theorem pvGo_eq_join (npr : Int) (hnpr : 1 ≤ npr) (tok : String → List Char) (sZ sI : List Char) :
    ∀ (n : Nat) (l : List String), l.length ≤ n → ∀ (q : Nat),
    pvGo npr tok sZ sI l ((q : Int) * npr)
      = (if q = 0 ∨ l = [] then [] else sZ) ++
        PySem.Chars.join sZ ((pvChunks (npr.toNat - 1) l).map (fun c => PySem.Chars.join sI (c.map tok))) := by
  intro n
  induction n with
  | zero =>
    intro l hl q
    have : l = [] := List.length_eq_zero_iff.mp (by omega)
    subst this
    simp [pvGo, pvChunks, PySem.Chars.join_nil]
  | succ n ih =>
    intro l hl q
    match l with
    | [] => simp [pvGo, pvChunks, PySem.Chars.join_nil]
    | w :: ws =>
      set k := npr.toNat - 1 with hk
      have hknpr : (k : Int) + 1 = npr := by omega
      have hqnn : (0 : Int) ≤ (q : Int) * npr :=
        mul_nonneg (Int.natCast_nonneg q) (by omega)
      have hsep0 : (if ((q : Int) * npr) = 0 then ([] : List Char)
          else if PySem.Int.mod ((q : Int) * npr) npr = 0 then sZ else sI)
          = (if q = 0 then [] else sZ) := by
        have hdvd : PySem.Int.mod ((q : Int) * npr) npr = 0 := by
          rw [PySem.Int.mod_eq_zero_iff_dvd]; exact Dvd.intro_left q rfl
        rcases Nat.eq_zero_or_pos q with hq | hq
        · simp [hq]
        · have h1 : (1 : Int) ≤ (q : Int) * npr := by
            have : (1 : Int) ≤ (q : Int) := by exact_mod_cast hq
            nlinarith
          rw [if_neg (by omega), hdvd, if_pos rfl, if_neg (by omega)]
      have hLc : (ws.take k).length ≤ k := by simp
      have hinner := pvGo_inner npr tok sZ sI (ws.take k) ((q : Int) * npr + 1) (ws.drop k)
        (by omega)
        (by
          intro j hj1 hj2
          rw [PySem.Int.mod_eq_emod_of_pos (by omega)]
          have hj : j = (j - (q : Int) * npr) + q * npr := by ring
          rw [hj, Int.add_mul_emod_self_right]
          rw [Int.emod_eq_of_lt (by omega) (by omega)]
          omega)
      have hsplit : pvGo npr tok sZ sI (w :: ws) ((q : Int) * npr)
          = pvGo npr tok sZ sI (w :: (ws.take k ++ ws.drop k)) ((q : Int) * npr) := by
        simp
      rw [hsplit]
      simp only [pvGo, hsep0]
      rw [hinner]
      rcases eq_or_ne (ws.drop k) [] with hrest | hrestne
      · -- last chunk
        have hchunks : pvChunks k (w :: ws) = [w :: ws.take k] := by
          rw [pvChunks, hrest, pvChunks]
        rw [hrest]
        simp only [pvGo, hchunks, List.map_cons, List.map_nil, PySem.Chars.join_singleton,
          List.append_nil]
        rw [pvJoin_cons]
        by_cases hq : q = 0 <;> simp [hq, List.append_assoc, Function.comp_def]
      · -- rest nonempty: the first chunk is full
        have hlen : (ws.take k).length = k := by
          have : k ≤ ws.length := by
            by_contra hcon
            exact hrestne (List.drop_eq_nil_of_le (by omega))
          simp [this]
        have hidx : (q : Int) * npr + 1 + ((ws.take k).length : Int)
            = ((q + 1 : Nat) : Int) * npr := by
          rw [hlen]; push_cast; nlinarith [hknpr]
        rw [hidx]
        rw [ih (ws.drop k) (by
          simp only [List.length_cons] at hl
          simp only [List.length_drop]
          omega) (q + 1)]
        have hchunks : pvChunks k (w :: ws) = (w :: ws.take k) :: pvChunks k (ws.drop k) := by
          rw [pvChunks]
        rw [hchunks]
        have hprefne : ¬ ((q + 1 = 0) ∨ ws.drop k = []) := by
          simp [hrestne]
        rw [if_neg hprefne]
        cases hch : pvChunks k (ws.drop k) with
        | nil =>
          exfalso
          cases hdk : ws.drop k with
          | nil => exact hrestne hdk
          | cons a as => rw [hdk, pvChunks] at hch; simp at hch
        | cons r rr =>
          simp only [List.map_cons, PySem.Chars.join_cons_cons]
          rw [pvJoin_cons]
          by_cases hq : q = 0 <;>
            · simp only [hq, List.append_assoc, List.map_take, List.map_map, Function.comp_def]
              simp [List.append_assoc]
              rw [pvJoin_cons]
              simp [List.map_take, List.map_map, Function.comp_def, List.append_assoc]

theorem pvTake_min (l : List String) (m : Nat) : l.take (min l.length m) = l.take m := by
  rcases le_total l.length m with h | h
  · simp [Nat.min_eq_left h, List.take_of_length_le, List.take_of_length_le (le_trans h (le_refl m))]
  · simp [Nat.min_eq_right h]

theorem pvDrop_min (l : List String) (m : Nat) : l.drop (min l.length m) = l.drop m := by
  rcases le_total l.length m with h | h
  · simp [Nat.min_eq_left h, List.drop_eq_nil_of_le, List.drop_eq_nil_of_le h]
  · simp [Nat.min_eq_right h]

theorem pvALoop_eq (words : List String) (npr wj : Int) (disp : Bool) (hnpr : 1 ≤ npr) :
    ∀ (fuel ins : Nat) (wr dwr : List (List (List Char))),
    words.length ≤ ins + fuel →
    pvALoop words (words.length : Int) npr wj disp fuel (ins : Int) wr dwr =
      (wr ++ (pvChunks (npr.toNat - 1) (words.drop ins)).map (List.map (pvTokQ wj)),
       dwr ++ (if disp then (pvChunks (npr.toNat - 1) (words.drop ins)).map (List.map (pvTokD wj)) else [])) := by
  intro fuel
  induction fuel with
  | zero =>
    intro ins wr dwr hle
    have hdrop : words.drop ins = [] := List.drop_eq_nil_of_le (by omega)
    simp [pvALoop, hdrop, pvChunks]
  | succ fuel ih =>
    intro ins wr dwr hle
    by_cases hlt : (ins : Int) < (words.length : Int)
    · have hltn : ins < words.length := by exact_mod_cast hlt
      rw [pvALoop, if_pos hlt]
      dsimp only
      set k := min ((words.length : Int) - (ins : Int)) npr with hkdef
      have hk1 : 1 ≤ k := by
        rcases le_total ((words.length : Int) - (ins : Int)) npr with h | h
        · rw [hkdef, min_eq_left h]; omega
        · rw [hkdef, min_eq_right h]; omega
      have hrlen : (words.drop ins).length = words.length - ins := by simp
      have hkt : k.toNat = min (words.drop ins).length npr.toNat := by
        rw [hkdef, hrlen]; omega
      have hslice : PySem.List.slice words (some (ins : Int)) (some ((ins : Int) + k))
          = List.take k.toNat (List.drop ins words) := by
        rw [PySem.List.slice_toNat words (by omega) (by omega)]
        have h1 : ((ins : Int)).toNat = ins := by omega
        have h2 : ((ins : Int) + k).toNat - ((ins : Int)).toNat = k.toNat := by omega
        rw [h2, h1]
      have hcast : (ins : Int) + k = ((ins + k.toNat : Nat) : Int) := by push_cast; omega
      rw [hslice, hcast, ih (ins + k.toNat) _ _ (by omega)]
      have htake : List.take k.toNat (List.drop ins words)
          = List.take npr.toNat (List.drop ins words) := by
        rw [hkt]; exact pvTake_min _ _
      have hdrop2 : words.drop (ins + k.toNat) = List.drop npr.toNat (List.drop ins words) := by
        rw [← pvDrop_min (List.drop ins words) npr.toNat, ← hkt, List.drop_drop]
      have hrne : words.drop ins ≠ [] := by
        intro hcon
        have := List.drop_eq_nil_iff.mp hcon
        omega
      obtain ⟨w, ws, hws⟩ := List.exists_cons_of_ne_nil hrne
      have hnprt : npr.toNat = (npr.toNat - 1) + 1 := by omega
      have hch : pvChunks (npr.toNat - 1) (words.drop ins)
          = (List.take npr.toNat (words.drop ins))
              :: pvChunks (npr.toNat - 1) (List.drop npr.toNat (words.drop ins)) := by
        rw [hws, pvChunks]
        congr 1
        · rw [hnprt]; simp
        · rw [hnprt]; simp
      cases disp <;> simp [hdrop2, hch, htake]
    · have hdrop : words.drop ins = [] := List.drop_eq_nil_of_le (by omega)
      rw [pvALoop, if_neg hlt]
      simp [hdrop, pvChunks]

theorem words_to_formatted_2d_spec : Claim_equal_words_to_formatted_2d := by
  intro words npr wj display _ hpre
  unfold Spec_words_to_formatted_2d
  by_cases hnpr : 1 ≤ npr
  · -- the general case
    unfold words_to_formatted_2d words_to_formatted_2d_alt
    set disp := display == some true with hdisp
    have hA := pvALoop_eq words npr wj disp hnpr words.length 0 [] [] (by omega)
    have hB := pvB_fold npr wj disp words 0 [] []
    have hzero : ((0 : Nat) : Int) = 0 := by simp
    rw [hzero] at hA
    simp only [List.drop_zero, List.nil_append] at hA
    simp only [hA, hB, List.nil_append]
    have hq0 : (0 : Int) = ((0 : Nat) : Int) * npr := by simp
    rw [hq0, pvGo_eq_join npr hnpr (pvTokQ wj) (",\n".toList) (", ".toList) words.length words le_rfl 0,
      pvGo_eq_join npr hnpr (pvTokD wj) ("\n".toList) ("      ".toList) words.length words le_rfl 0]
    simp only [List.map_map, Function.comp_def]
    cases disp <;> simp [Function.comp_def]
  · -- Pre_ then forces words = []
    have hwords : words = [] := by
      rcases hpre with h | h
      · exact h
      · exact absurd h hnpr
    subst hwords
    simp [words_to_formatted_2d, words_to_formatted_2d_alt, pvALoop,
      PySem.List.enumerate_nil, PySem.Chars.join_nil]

▶ What is being asked
If a line in the records above includes the string "fuel", copy it.

▶ Solution to the problem
    ∀ (fuel ins : Nat) (wr dwr : List (List (List Char))),
    words.length ≤ ins + fuel →
    pvALoop words (words.length : Int) npr wj disp fuel (ins : Int) wr dwr =
  intro fuel
  induction fuel with
  | succ fuel ih =>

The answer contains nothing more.